Records from a data source:
════
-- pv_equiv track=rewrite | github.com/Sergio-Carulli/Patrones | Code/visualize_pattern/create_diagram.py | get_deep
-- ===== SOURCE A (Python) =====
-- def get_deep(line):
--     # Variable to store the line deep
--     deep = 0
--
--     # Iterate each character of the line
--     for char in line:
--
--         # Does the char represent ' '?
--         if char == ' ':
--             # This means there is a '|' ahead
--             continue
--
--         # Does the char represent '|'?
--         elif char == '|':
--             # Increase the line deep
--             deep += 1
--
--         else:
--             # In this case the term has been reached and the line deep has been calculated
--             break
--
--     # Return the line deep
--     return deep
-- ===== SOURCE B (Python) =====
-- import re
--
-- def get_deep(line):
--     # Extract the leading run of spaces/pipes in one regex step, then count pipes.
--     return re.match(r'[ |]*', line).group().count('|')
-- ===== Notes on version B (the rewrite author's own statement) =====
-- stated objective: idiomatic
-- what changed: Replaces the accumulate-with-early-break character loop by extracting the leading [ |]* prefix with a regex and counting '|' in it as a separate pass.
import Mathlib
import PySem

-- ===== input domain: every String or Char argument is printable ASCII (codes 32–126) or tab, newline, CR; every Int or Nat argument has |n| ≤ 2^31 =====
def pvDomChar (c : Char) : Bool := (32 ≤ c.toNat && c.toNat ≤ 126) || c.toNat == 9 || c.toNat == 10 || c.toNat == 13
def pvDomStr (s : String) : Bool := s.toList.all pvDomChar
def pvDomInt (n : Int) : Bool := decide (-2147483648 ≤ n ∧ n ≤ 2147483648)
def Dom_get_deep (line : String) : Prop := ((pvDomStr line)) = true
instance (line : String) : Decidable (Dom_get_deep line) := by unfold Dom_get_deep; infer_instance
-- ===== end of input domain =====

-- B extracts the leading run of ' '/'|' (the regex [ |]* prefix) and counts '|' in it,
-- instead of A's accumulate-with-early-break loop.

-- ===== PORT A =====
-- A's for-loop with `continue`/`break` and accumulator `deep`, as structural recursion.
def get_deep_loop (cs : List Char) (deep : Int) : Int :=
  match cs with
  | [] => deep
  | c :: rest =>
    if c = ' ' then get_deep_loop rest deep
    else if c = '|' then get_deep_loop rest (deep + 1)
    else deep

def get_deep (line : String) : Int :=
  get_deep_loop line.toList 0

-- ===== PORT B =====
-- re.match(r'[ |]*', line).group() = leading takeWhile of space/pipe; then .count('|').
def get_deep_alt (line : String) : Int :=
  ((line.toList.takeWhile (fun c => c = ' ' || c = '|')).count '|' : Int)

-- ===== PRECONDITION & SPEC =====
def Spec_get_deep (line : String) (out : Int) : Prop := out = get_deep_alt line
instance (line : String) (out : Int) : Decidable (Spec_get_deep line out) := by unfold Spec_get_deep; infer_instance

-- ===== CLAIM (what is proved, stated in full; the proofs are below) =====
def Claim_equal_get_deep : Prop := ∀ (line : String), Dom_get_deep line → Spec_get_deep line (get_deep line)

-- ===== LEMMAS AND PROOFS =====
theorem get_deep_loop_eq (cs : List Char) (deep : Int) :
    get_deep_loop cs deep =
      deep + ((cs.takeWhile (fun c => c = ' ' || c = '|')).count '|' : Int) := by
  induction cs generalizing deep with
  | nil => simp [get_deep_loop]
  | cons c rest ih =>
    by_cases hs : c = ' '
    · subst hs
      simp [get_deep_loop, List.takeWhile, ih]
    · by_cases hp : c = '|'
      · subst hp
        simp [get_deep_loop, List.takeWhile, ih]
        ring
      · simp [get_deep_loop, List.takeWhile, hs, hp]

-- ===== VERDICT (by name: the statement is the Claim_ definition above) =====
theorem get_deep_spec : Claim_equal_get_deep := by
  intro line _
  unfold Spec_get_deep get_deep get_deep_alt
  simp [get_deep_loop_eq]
════
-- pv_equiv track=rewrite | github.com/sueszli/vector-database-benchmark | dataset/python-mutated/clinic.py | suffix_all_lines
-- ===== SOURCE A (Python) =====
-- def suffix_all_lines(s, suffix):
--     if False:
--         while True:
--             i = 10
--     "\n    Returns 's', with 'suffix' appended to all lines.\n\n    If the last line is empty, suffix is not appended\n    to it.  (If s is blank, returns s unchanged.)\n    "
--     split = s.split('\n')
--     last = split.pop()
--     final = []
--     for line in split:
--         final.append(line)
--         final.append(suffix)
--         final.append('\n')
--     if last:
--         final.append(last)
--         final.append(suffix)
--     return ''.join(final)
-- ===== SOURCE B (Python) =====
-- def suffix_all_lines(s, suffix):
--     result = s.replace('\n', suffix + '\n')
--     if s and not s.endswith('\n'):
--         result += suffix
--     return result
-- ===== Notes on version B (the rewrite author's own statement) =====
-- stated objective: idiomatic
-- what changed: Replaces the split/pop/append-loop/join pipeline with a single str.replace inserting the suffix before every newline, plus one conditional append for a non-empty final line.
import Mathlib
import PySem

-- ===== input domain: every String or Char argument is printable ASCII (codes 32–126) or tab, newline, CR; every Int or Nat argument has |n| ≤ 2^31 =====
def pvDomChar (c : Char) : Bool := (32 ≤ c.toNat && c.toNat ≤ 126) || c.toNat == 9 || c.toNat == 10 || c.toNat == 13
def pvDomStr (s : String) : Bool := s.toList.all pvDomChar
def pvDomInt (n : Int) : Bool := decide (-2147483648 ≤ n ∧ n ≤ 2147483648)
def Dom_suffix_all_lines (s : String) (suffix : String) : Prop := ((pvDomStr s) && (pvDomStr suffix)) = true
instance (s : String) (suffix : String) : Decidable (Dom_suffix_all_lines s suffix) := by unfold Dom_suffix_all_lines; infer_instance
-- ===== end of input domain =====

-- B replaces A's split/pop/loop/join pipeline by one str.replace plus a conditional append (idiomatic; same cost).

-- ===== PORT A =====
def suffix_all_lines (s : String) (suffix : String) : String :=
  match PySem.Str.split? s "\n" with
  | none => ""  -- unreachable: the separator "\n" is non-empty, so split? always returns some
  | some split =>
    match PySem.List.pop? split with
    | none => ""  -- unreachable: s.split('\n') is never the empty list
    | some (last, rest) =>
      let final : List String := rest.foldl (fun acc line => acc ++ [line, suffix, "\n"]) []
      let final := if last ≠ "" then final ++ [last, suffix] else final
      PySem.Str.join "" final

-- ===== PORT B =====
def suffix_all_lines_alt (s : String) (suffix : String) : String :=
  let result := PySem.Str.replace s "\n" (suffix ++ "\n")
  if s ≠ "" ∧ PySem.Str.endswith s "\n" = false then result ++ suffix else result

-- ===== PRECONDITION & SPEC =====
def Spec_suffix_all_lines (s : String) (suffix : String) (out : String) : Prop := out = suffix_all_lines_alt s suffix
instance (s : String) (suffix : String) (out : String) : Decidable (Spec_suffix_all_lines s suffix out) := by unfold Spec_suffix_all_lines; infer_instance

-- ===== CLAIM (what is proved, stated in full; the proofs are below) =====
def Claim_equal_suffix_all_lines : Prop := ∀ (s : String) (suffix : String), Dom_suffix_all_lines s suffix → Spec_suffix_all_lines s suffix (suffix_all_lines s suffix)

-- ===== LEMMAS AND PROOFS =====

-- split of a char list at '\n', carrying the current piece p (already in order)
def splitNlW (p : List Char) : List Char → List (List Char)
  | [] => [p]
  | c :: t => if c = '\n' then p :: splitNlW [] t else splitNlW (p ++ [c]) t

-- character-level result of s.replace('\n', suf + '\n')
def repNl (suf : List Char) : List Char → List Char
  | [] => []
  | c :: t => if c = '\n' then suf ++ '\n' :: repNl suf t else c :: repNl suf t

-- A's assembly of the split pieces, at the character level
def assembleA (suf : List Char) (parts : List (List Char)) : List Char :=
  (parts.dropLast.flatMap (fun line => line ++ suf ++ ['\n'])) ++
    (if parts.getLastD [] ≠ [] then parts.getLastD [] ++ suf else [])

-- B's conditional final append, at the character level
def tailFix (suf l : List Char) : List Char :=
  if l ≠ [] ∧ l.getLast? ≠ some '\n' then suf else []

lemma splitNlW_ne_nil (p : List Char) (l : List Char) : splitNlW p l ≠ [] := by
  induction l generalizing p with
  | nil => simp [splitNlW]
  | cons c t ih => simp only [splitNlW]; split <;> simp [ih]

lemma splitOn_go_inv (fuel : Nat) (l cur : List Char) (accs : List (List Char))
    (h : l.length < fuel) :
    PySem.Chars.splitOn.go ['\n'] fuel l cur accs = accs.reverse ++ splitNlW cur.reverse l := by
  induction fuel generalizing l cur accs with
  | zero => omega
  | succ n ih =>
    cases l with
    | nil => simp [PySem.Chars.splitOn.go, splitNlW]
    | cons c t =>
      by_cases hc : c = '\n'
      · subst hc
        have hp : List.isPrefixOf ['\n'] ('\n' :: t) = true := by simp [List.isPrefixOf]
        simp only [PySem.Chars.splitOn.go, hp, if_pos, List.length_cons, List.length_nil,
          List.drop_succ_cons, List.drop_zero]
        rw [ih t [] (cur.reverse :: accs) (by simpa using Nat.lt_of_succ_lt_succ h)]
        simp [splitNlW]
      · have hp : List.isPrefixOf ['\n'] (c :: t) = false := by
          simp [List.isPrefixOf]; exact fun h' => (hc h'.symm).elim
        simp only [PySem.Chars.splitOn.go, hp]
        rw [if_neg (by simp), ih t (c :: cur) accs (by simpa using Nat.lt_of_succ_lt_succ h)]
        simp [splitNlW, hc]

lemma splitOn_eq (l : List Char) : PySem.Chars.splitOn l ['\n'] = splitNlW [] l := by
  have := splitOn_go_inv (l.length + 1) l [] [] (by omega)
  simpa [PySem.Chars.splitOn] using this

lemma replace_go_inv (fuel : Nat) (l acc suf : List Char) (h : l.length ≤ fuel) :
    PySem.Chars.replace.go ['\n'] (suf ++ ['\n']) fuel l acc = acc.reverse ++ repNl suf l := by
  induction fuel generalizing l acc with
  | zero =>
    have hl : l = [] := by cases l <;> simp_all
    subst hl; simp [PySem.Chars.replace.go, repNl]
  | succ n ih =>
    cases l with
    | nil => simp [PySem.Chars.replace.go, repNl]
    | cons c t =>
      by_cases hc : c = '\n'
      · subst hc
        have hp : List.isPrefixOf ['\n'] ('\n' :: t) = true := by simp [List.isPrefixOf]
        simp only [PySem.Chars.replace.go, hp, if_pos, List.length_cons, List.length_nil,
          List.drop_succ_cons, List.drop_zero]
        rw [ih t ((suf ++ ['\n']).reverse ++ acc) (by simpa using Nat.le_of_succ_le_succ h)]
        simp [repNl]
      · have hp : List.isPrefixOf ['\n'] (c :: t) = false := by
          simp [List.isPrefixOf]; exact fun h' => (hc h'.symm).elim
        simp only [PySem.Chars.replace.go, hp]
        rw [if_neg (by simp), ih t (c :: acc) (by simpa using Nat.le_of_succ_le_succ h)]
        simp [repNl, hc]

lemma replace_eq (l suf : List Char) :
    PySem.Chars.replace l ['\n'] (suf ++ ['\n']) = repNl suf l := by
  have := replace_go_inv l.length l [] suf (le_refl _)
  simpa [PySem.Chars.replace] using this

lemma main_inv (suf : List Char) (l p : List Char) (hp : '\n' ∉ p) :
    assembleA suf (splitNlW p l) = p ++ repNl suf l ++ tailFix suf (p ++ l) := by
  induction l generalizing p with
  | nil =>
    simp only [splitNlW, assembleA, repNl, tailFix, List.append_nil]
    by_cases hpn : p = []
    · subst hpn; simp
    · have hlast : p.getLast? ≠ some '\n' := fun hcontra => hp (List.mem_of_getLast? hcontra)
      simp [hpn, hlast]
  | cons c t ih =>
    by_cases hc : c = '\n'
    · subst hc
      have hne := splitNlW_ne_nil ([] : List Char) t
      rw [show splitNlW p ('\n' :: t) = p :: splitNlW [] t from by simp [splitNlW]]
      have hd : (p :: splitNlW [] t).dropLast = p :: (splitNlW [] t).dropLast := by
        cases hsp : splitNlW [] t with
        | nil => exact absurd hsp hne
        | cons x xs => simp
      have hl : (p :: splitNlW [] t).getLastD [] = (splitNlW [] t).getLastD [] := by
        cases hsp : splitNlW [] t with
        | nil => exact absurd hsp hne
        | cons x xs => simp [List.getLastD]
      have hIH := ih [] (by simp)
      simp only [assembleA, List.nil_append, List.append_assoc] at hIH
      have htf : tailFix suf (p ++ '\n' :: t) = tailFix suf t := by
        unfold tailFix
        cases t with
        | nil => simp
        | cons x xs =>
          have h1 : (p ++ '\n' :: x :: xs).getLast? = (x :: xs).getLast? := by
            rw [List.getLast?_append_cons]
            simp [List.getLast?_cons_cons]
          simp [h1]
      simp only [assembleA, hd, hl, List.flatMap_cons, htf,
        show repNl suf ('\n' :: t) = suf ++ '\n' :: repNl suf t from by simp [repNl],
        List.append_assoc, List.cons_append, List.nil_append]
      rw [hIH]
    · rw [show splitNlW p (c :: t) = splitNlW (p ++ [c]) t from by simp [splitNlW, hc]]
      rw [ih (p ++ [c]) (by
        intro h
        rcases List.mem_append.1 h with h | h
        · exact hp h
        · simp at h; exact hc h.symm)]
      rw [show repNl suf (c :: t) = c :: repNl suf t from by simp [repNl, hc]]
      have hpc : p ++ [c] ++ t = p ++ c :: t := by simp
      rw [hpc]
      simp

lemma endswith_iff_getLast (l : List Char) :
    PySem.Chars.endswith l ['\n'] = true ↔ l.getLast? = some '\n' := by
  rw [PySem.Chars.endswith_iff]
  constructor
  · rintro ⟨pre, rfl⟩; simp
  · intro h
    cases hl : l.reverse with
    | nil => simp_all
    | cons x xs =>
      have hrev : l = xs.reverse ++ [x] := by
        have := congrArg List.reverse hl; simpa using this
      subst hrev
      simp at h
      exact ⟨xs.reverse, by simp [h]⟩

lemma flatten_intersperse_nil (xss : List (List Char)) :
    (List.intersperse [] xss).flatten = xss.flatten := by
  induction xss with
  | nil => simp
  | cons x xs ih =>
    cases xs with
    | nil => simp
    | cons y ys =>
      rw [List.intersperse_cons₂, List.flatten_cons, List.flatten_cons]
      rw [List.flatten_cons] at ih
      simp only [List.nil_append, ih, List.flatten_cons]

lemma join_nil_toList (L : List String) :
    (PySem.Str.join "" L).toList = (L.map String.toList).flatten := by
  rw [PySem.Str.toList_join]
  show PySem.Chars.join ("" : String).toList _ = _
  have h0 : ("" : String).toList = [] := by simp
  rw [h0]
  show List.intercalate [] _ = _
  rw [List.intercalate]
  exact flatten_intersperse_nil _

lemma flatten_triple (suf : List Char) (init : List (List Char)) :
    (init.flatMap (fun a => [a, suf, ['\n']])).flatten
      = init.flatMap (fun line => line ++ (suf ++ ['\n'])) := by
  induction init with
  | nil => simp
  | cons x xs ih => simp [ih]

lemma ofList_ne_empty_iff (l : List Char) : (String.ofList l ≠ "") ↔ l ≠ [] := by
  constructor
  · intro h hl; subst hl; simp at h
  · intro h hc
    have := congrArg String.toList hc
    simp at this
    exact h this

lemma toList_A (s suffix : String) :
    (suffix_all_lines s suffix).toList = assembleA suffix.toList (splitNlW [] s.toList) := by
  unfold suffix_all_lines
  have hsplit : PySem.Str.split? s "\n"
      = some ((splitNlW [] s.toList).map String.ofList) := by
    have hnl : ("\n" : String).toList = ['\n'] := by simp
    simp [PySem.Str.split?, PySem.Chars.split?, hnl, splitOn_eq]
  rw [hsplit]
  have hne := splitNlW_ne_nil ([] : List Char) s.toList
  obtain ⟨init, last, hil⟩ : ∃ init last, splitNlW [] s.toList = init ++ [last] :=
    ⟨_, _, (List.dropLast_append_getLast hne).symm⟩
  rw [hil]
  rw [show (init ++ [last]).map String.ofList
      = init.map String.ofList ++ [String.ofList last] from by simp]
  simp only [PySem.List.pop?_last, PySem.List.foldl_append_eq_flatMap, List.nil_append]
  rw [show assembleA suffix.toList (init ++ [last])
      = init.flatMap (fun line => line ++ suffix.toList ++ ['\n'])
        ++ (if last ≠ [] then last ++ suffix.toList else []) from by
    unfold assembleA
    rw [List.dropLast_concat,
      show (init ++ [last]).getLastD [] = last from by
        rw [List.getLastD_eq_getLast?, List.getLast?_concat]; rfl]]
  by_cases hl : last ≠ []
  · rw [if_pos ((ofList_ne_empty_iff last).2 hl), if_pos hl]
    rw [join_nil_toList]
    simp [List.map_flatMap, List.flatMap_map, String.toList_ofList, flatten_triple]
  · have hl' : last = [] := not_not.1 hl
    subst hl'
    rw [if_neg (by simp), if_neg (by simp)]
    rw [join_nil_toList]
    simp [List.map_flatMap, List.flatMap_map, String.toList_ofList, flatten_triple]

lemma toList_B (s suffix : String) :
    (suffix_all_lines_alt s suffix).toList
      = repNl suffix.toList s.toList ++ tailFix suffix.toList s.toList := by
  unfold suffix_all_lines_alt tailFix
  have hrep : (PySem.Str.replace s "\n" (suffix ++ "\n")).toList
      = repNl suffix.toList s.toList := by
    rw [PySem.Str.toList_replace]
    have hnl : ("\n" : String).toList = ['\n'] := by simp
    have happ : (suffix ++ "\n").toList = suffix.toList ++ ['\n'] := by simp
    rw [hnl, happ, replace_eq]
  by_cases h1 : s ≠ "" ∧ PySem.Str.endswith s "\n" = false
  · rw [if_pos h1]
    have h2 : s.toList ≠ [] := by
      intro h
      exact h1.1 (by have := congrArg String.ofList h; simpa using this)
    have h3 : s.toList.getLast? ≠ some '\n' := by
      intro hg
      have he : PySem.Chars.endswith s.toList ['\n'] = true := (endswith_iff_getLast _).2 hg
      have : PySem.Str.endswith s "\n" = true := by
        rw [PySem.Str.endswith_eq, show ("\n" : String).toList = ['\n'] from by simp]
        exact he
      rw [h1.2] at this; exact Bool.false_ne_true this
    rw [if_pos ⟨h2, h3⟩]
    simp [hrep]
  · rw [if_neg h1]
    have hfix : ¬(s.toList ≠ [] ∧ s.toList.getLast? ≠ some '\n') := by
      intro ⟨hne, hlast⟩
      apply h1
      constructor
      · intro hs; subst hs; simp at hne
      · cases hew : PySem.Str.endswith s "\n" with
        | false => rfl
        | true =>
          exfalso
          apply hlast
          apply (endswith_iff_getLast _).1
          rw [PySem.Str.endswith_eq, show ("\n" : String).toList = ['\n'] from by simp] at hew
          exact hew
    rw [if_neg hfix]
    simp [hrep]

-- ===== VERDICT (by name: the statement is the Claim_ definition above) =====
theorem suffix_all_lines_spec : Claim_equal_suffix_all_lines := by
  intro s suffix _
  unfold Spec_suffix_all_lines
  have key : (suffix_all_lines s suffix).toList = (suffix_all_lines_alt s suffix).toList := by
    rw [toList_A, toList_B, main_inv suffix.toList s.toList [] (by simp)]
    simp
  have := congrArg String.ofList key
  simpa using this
════
- _TASK GOAL_:
All lines above from the one containing "apply (endswith_iff_getLast _).1" to the one containing "have key : (suffix_all_lines" must be repeated exactly, both lines included, and no others.

- _WRITTEN REPLY_:
          apply (endswith_iff_getLast _).1
          rw [PySem.Str.endswith_eq, show ("\n" : String).toList = ['\n'] from by simp] at hew
          exact hew
    rw [if_neg hfix]
    simp [hrep]

-- ===== VERDICT (by name: the statement is the Claim_ definition above) =====
theorem suffix_all_lines_spec : Claim_equal_suffix_all_lines := by
  intro s suffix _
  unfold Spec_suffix_all_lines
  have key : (suffix_all_lines s suffix).toList = (suffix_all_lines_alt s suffix).toList := by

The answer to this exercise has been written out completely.